Lab desk space is a fixed cost; the ability to consolidate tools can reduce that cost (not to mention the maintenance of multiple machines and operating personnel). In the case of diagnostic labs that are smaller in area but willing to expand in the direction of digital pathology, or those with a greater imaging workload, researchers might consider using the ICM approach—even as a replacement technology for FCM. In the former case, the introduction of ICM ploidy can be simpler, because the preparation process needs only to be extended with sample placement on glass slides and coverslipping. In the case of the latter, a glass-slide-only workflow can be implemented.
The inherent benefit of being able to store specimens for indefinitely longer periods is another important facet to consider; either glass slides or digital images can be of great importance as a database for later research projects.
When the continuous (or even automatic) calibration of such a system comes into view, fitting a linear model to create a function transforming one method of data measurement to the other based on the samples in this study does not seem possible. In
Figure 15, samples #1, #12, and #17 are good examples, showing the difficulty in fitting a model—the same biological sample was represented as low-intensity by one system and high-intensity by the other (relative to the set population).
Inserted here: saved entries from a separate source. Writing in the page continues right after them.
-- pv_equiv track=rewrite | github.com/data7expressions/opencv-process | expression/core.py | getChars
-- ===== SOURCE A (Python) =====
-- def getChars(string):
--     isString=False
--     quotes=None
--     result =[]
--     for p in list(string):
--         if isString and p == quotes: isString=False
--         elif not isString and (p == '\'' or p=='"'):
--             isString=True
--             quotes=p
--         if p != ' ' or isString:
--            result.append(p)
--     return result
-- ===== SOURCE B (Python) =====
-- def getChars(string):
--     result = []
--     i = 0
--     n = len(string)
--     while i < n:
--         c = string[i]
--         if c == "'" or c == '"':
--             result.append(c)
--             i += 1
--             while i < n and string[i] != c:
--                 result.append(string[i])
--                 i += 1
--             if i < n:
--                 result.append(string[i])
--                 i += 1
--         elif c != ' ':
--             result.append(c)
--             i += 1
--         else:
--             i += 1
--     return result
-- ===== Notes on version B (the rewrite author's own statement) =====
-- stated objective: alternative
-- what changed: Replaces the per-character boolean flag/quote-state machine with an index-driven loop that, on seeing a quote, consumes the whole quoted segment in a dedicated inner while loop up to the matching quote (or end of string).
import Mathlib
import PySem

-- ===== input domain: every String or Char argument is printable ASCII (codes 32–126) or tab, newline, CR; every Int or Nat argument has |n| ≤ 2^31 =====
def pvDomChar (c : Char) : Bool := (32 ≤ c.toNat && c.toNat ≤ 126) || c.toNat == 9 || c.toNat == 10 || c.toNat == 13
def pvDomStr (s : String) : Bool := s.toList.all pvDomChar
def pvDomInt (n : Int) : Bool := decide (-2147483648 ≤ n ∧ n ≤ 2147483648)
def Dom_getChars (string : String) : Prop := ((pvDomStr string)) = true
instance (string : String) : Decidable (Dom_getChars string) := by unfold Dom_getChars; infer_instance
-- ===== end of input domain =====

-- B replaces A's boolean-flag state machine by an index-driven scan that consumes
-- each quoted segment in a dedicated inner loop; same cost, different decomposition.
-- ===== PORT A =====
def stepA (st : Bool × Option Char × List String) (p : Char) : Bool × Option Char × List String :=
  let isString := st.1
  let quotes := st.2.1
  let result := st.2.2
  let st' : Bool × Option Char :=
    if isString ∧ quotes = some p then (false, quotes)
    else if (¬ isString) ∧ (p = '\'' ∨ p = '"') then (true, some p)
    else (isString, quotes)
  if p ≠ ' ' ∨ st'.1 then (st'.1, st'.2, result ++ [p.toString]) else (st'.1, st'.2, result)

def getChars (string : String) : List String :=
  (string.toList.foldl stepA (false, none, [])).2.2

-- ===== PORT B =====
mutual
def gcScan : List Char → List String
  | [] => []
  | c :: rest =>
    if c = '\'' ∨ c = '"' then c.toString :: gcQuoted c rest
    else if c = ' ' then gcScan rest
    else c.toString :: gcScan rest
def gcQuoted (q : Char) : List Char → List String
  | [] => []
  | c :: rest => if c = q then c.toString :: gcScan rest else c.toString :: gcQuoted q rest
end

def getChars_alt (string : String) : List String := gcScan string.toList

-- ===== PRECONDITION & SPEC =====
def Spec_getChars (string : String) (out : List String) : Prop := out = getChars_alt string
instance (string : String) (out : List String) : Decidable (Spec_getChars string out) := by unfold Spec_getChars; infer_instance

-- ===== CLAIM (what is proved, stated in full; the proofs are below) =====
def Claim_equal_getChars : Prop := ∀ (string : String), Dom_getChars string → Spec_getChars string (getChars string)

-- ===== LEMMAS AND PROOFS =====

-- ===== VERDICT (by name: the statement is the Claim_ definition above) =====
lemma gc_loop : ∀ (l : List Char),
    (∀ (acc : List String) (qs : Option Char),
      (l.foldl stepA (false, qs, acc)).2.2 = acc ++ gcScan l)
    ∧ (∀ (acc : List String) (q : Char), q ≠ ' ' →
      (l.foldl stepA (true, some q, acc)).2.2 = acc ++ gcQuoted q l) := by
  intro l
  induction l with
  | nil => simp [gcScan, gcQuoted]
  | cons c rest ih =>
    obtain ⟨ih1, ih2⟩ := ih
    constructor
    · intro acc qs
      by_cases hq : c = '\'' ∨ c = '"'
      · have hcs : c ≠ ' ' := by rcases hq with h | h <;> subst h <;> decide
        simp [List.foldl, stepA, hq, hcs, gcScan, ih2 _ c hcs]
      · by_cases hs : c = ' '
        · simp [List.foldl, stepA, hs, gcScan, ih1]
        · simp [List.foldl, stepA, hq, hs, gcScan, ih1]
    · intro acc q hq
      by_cases hc : c = q
      · subst hc
        simp [List.foldl, stepA, hq, gcQuoted, ih1]
      · have : ¬ (q = c) := fun h => hc h.symm
        simp [List.foldl, stepA, this, hc, gcQuoted, ih2 _ q hq]

theorem getChars_spec : Claim_equal_getChars := by
  intro s _
  unfold Spec_getChars getChars getChars_alt
  simpa using (gc_loop s.toList).1 [] none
The same sample’s histograms’ relative positions on the
x-axis (i.e., the intensity, the DNA content) result in the necessity of quite different per-sample transformation functions, to which we failed to fit a linear model. Further investigation would be needed to confirm this system behavior, since neither method gave more consistent measurements than the other regarding this measure.
The sample count of 17 is also too low; a study aiming at direct calibration needs to be designed, and should include more samples to obtain more reliable statistical results.